> [Task item]: Read the listing below and copy out every line that holds "with".

> [Provided records]:
------------------------------------------------
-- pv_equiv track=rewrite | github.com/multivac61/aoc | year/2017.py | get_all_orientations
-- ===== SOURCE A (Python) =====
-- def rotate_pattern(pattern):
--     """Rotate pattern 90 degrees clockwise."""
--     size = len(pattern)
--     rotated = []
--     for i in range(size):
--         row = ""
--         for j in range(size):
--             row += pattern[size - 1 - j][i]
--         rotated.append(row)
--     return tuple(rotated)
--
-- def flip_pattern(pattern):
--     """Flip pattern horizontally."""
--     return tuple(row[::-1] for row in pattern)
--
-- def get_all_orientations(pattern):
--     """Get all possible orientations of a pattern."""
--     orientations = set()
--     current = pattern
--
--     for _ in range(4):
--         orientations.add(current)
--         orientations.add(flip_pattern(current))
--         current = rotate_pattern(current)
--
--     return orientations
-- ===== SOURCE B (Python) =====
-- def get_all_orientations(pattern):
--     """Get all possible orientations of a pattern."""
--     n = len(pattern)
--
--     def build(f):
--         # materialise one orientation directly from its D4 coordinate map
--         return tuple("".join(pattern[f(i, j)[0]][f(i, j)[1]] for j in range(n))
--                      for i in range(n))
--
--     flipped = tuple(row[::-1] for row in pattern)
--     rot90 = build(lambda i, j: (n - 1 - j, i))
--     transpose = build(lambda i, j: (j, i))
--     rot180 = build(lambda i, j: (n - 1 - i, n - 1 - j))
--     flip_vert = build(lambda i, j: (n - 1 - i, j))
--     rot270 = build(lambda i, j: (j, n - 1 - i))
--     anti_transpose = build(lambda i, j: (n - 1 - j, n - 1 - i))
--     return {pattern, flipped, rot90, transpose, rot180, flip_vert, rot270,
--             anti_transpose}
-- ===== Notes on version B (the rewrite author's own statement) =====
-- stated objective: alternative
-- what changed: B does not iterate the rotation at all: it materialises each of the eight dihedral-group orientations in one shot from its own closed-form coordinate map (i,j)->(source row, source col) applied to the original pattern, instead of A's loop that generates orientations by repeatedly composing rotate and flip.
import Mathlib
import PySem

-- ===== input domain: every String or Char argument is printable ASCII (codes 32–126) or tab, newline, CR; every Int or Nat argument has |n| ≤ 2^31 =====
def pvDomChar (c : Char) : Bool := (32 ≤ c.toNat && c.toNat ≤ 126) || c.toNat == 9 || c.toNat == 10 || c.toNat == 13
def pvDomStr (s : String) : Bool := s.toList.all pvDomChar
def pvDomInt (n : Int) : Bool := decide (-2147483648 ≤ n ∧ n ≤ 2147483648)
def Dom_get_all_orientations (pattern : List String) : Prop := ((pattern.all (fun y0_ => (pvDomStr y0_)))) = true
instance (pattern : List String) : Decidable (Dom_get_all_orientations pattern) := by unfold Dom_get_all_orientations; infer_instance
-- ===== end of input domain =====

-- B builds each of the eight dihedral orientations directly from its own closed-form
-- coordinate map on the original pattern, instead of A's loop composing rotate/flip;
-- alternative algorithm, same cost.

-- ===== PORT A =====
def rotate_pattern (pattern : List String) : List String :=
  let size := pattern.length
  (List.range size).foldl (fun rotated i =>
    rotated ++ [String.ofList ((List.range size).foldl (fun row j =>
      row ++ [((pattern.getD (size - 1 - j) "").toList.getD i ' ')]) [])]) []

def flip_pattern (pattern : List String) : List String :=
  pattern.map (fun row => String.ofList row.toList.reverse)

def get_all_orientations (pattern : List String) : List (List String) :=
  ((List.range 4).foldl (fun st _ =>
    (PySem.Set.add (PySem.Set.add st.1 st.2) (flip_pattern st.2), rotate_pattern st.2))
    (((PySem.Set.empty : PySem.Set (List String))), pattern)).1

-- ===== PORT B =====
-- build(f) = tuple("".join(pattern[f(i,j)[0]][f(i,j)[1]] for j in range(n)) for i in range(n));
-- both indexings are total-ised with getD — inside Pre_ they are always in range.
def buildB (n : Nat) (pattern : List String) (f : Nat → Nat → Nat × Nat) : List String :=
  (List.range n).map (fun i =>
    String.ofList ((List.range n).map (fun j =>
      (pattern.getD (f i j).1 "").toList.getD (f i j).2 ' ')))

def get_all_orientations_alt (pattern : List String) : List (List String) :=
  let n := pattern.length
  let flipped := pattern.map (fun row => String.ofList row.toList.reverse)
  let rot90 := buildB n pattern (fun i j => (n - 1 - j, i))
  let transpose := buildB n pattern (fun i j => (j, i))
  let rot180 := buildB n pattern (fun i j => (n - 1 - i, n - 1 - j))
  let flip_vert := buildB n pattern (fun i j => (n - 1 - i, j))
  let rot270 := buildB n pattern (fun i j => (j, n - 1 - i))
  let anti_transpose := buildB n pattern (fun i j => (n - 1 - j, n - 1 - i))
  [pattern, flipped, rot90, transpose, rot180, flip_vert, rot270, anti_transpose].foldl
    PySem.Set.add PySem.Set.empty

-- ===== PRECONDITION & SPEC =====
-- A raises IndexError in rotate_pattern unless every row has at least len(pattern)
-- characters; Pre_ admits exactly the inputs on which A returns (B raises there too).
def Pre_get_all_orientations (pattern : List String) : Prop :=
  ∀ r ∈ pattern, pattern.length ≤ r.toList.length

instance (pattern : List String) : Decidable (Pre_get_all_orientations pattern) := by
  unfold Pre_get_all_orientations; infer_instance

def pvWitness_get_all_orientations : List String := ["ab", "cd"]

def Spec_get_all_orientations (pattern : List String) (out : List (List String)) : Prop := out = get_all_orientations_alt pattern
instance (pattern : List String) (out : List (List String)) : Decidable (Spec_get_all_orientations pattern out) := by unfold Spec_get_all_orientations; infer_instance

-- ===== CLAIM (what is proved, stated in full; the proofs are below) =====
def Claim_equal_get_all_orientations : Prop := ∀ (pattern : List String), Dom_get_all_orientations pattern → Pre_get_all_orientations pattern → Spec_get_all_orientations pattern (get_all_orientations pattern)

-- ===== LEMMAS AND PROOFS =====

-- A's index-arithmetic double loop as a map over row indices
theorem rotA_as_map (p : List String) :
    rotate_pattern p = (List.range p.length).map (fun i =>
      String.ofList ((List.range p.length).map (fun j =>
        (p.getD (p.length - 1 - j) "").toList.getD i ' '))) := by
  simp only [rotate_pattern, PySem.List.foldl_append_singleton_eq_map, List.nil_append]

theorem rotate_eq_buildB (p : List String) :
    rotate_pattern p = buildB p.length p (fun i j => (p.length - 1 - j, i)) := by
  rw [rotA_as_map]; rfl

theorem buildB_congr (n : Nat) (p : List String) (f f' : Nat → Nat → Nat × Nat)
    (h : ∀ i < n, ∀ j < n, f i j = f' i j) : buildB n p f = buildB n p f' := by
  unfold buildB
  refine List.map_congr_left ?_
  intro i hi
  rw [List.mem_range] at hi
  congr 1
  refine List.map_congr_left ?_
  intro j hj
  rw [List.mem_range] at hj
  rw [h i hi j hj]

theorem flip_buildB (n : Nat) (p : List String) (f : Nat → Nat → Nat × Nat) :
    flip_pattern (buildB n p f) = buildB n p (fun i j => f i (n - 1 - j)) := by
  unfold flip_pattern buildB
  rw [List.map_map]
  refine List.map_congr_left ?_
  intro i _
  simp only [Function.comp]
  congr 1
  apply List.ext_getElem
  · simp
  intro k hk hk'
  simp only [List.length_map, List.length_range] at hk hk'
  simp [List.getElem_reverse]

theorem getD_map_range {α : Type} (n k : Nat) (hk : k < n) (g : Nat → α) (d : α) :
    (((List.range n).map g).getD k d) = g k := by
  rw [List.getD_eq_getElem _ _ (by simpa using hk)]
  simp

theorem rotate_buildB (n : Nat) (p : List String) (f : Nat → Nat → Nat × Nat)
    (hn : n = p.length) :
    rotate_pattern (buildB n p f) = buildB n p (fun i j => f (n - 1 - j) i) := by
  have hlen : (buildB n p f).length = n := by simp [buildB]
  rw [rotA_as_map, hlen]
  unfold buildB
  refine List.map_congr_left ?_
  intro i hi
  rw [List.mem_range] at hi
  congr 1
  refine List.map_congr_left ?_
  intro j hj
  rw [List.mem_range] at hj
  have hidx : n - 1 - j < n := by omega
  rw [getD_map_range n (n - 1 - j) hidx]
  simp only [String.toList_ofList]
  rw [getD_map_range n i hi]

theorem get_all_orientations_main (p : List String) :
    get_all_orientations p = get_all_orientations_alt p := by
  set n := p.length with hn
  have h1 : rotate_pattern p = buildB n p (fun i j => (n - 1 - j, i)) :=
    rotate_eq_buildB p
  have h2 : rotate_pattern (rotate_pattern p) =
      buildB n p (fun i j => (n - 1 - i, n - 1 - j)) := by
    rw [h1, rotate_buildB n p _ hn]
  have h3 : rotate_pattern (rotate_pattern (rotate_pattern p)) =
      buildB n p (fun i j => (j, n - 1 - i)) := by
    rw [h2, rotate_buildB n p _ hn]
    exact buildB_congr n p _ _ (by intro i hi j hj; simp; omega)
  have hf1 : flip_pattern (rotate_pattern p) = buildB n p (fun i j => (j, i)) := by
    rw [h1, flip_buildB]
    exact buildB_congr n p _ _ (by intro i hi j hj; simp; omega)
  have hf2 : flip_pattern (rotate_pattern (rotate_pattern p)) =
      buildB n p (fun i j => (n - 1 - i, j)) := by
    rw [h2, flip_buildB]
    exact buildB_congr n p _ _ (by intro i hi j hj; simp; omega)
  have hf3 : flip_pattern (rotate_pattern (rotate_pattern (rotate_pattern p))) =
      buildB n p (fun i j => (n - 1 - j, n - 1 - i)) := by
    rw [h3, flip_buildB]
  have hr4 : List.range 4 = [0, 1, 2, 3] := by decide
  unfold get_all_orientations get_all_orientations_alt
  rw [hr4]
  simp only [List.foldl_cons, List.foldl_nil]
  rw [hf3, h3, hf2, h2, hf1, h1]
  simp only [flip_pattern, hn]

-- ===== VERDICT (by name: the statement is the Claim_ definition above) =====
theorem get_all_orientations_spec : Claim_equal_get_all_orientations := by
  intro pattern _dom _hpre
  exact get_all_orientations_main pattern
------------------------------------------------
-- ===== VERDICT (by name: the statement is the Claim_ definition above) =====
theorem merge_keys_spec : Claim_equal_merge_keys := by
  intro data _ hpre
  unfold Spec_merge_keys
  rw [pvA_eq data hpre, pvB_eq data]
------------------------------------------------
> [Response area]:
-- both indexings are total-ised with getD — inside Pre_ they are always in range.
  set n := p.length with hn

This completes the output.